61 Cf. Décret Saint-Office, 2 dic. 1940 ; A. A. S., 1940, p. 553. Ce décret du Saint-Office dit qu'il est contraire au droit naturel et au droit divin positif de tuer, par ordre de l'autorité publique, les personnes innocentes de tout crime, mais qui sont malades moralement ou physiquement, et de ce chef, inutiles et à charge à la nation. C'est le nazisme allemand qui soutenait et appliquait la doctrine contraire. Voir Documents Pontificaux 1940, p. 394.

Imitons l'amour du Christ envers l'Eglise

94 Mais pour que ne s'affaiblisse point peu à peu cet amour sincère par lequel nous devons discerner notre Sauveur dans l'Eglise et ses membres, il est très opportun de considérer Jésus lui-même comme modèle suprême d'amour envers l'Eglise.

a) Amour universel.

95 Et d'abord imitons l'immensité de cet amour. Unique est assurément l'Epouse du Christ, l'Eglise ; cependant, l'amour du divin Epoux s'étend si largement que, sans exclure personne, il embrasse dans son Epouse le genre humain tout entier. Si notre Sauveur a répandu son sang, c'est afin de réconcilier avec Dieu sur la croix tous les hommes, fussent-ils séparés par la nation et le sang, et de les faire s'unir en un seul Corps. Le véritable amour de l'Eglise exige donc non seulement que nous soyons dans le Corps lui-même membres les uns des autres, pleins de mutuelle sollicitude (cf. Rom. Rm 12,5 1Co 12,25), membres qui doivent se réjouir quand un autre membre est à l'honneur et souffrir avec lui quand il souffre (cf. 1Co 12,26) ; mais il exige aussi que dans les autres hommes non encore unis avec nous dans le Corps de l'Eglise nous sachions reconnaître des frères du Christ selon la chair, appelés avec nous au même salut éternel. Sans doute, il ne manque pas de gens, hélas ! aujourd'hui surtout, qui vantent orgueilleusement la lutte, la haine et la jalousie comme moyens de soulever, d'exalter la dignité et la force de l'homme. Mais nous, qui discernons avec douleur les fruits lamentables de cette doctrine, suivons notre Roi pacifique, qui nous a enseigné non seulement à aimer ceux qui n'appartiennent pas à la même nation ou à la même origine (cf. Luc, Lc 10,33-37), mais à chérir nos ennemis eux-mêmes (cf. Luc, Lc 6,27-35 Mt 5,44-48). L'âme pénétrée de la suave doctrine de l'Apôtre des nations, célébrons avec lui la longueur, la largeur, la hauteur et la profondeur de l'amour du Christ (cf. Ep 3,18) ; amour que la diversité de peuples ou de moeurs ne peut briser, que l'immense étendue de l'océan ne peut diminuer, que les guerres, enfin, entreprises pour une cause juste ou injuste, ne peuvent désagréger.
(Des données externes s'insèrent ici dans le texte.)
theorem pvRunLeft (lim R : Int) (hlR : lim + 1 ≤ R) (rest : Nat) :
    ∀ (x : Int), lim ≤ x → x ≤ R - 1 →
    pvWalk ⟨R, x, 0, -1, lim + 1, R, lim, R - 1⟩ ((x - lim).toNat + 1 + rest) =
      (PySem.List.pyRange x (lim - 1) (-1)).map (fun t => [R, t]) ++
        pvWalk ⟨R - 1, lim, -1, 0, lim + 1, R - 1, lim, R - 1⟩ rest := by
  intro x hx1 hx2
  generalize hm : (x - lim).toNat = m
  induction m generalizing x with
  | zero =>
    have hx : lim = x := by omega
    subst hx
    have hstep : pvStepGeo ⟨R, lim, 0, -1, lim + 1, R, lim, R - 1⟩ =
        ⟨R - 1, lim, -1, 0, lim + 1, R - 1, lim, R - 1⟩ := by
      simp only [pvStepGeo]
      split_ifs <;> first | (congr 1 <;> omega) | (exfalso; omega)
    rw [show (0 + 1 + rest) = rest + 1 from by omega]
    rw [PySem.List.pyRange_neg_one_cons (by omega : lim - 1 < lim),
      PySem.List.pyRange_neg_one_eq_nil (by omega : (lim - 1 : Int) ≤ lim - 1)]
    simp [pvWalk, hstep]
  | succ m ih =>
    have hstep : pvStepGeo ⟨R, x, 0, -1, lim + 1, R, lim, R - 1⟩ =
        ⟨R, x - 1, 0, -1, lim + 1, R, lim, R - 1⟩ := by
      simp only [pvStepGeo]
      split_ifs <;> first | (congr 1 <;> omega) | (exfalso; omega)
    rw [show (m + 1 + 1 + rest) = (m + 1 + rest) + 1 from by omega]
    simp only [pvWalk, hstep]
    rw [ih (x - 1) (by omega) (by omega) (by omega),
      PySem.List.pyRange_neg_one_cons (by omega : lim - 1 < x)]
    simp

theorem pvRunUp (lim R : Int) (hlR : lim + 2 ≤ R) (rest : Nat) :
    ∀ (y : Int), lim + 1 ≤ y → y ≤ R - 1 →
    pvWalk ⟨y, lim, -1, 0, lim + 1, R - 1, lim, R - 1⟩ ((y - (lim + 1)).toNat + 1 + rest) =
      (PySem.List.pyRange y lim (-1)).map (fun t => [t, lim]) ++
        pvWalk ⟨lim + 1, lim + 1, 0, 1, lim + 1, R - 1, lim + 1, R - 1⟩ rest := by
  intro y hy1 hy2
  generalize hm : (y - (lim + 1)).toNat = m
  induction m generalizing y with
  | zero =>
    have hy : lim + 1 = y := by omega
    subst hy
    have hstep : pvStepGeo ⟨lim + 1, lim, -1, 0, lim + 1, R - 1, lim, R - 1⟩ =
        ⟨lim + 1, lim + 1, 0, 1, lim + 1, R - 1, lim + 1, R - 1⟩ := by
      simp only [pvStepGeo]
      split_ifs <;> first | (congr 1 <;> omega) | (exfalso; omega)
    rw [show (0 + 1 + rest) = rest + 1 from by omega]
    rw [PySem.List.pyRange_neg_one_cons (by omega : lim < lim + 1),
      PySem.List.pyRange_neg_one_eq_nil (by omega : (lim + 1 - 1 : Int) ≤ lim)]
    simp [pvWalk, hstep]
  | succ m ih =>
    have hstep : pvStepGeo ⟨y, lim, -1, 0, lim + 1, R - 1, lim, R - 1⟩ =
        ⟨y - 1, lim, -1, 0, lim + 1, R - 1, lim, R - 1⟩ := by
      simp only [pvStepGeo]
      split_ifs <;> first | (congr 1 <;> omega) | (exfalso; omega)
    rw [show (m + 1 + 1 + rest) = (m + 1 + rest) + 1 from by omega]
    simp only [pvWalk, hstep]
    rw [ih (y - 1) (by omega) (by omega) (by omega),
      PySem.List.pyRange_neg_one_cons (by omega : lim < y)]
    simp

-- range(a, b-1, -1) = range(a, b, -1) ++ [b]  (b ≤ a)
theorem pvRangeNegAppend (a b : Int) (h : b ≤ a) :
    PySem.List.pyRange a (b - 1) (-1) = PySem.List.pyRange a b (-1) ++ [b] := by
  generalize hm : (a - b).toNat = m
  induction m generalizing a with
  | zero =>
    have ha : a = b := by omega
    subst ha
    rw [PySem.List.pyRange_neg_one_cons (by omega : a - 1 < a),
      PySem.List.pyRange_neg_one_eq_nil (by omega : (a - 1 : Int) ≤ a - 1),
      PySem.List.pyRange_neg_one_eq_nil (by omega : (a : Int) ≤ a)]
    rfl
  | succ m ih =>
    rw [PySem.List.pyRange_neg_one_cons (by omega : b - 1 < a),
      PySem.List.pyRange_neg_one_cons (by omega : b < a),
      ih (a - 1) (by omega) (by omega)]
    rfl

-- the one cell A never records: for odd n the center of the grid
def pvTail (n : Int) : List (List Int) :=
  if n % 2 = 1 then [[(n - 1) / 2, (n - 1) / 2]] else []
96 En cette heure si grave, Vénérables Frères, où tant de douleurs déchirent les corps et tant de tristesses les âmes, il nous faut tous nous hausser à cet amour surnaturel afin que, les forces de tous les gens de bien une fois associées — et nous songeons spécialement à ceux qui travaillent dans les sociétés de secours de tout genre — l'on subvienne à de si grandes nécessités spirituelles et matérielles dans une admirable émulation d'affection et de miséricorde ; c'est ainsi que la libéralité généreuse et l'inépuisable fécondité du Corps mystique de Jésus-Christ resplendiront dans le monde entier.


b) Amour empressé.

97 Mais puisque à l'ampleur de l'amour dont le Christ a chéri l'Eglise répond la constance active de ce même amour, aimons, nous aussi, de la même volonté persévérante et empressée, le Corps mystique du Christ. Or, il n'est aucun moment dans la vie de notre Rédempteur où il n'ait travaillé jusqu'à s'épuiser de fatigue, encore qu'il fût le Fils de Dieu, pour fonder son Eglise et l'affermir : depuis son Incarnation, alors qu'il jetait les premières bases de l'Eglise, jusqu'au terme de sa course mortelle, par les exemples les plus resplendissants de sa sainteté, par sa prédication, ses conversations, ses appels, ses institutions. Nous désirons donc que tous ceux qui reconnaissent l'Eglise pour mère considèrent attentivement que non seulement les ministres des autels et ceux-là qui se sont consacrés au service de Dieu dans la vie religieuse, mais tous les autres membres du Corps mystique de Jésus-Christ, chacun pour sa part, ont le devoir de travailler avec énergie et diligence à l'édification et à l'accroissement de ce Corps. Nous souhaitons voir y prêter une attention particulière — ce que d'ailleurs ils font de manière louable — ceux qui, militant dans les rangs de l'Action catholique, collaborent avec les évêques et les prêtres dans l'apostolat ; et ceux-là aussi qui dans de pieuses associations apportent leur aide à la même fin. Qui ne voit, en effet, que l'industrieuse activité de tous ces chrétiens dans les circonstances présentes est du plus haut intérêt et de la plus grande importance ?

c) Amour qui prie.

98 Nous ne saurions non plus passer ici sous silence les pères et mères de famille à qui notre Sauveur a confié les membres les plus tendres de son Corps mystique ; Nous les pressons instamment pour l'amour du Christ et de l'Eglise de veiller avec le soin le plus diligent sur les enfants qui leur sont remis en dépôt et de les mettre en garde contre les embûches de tout genre dans lesquelles il est aujourd'hui si facile de tomber.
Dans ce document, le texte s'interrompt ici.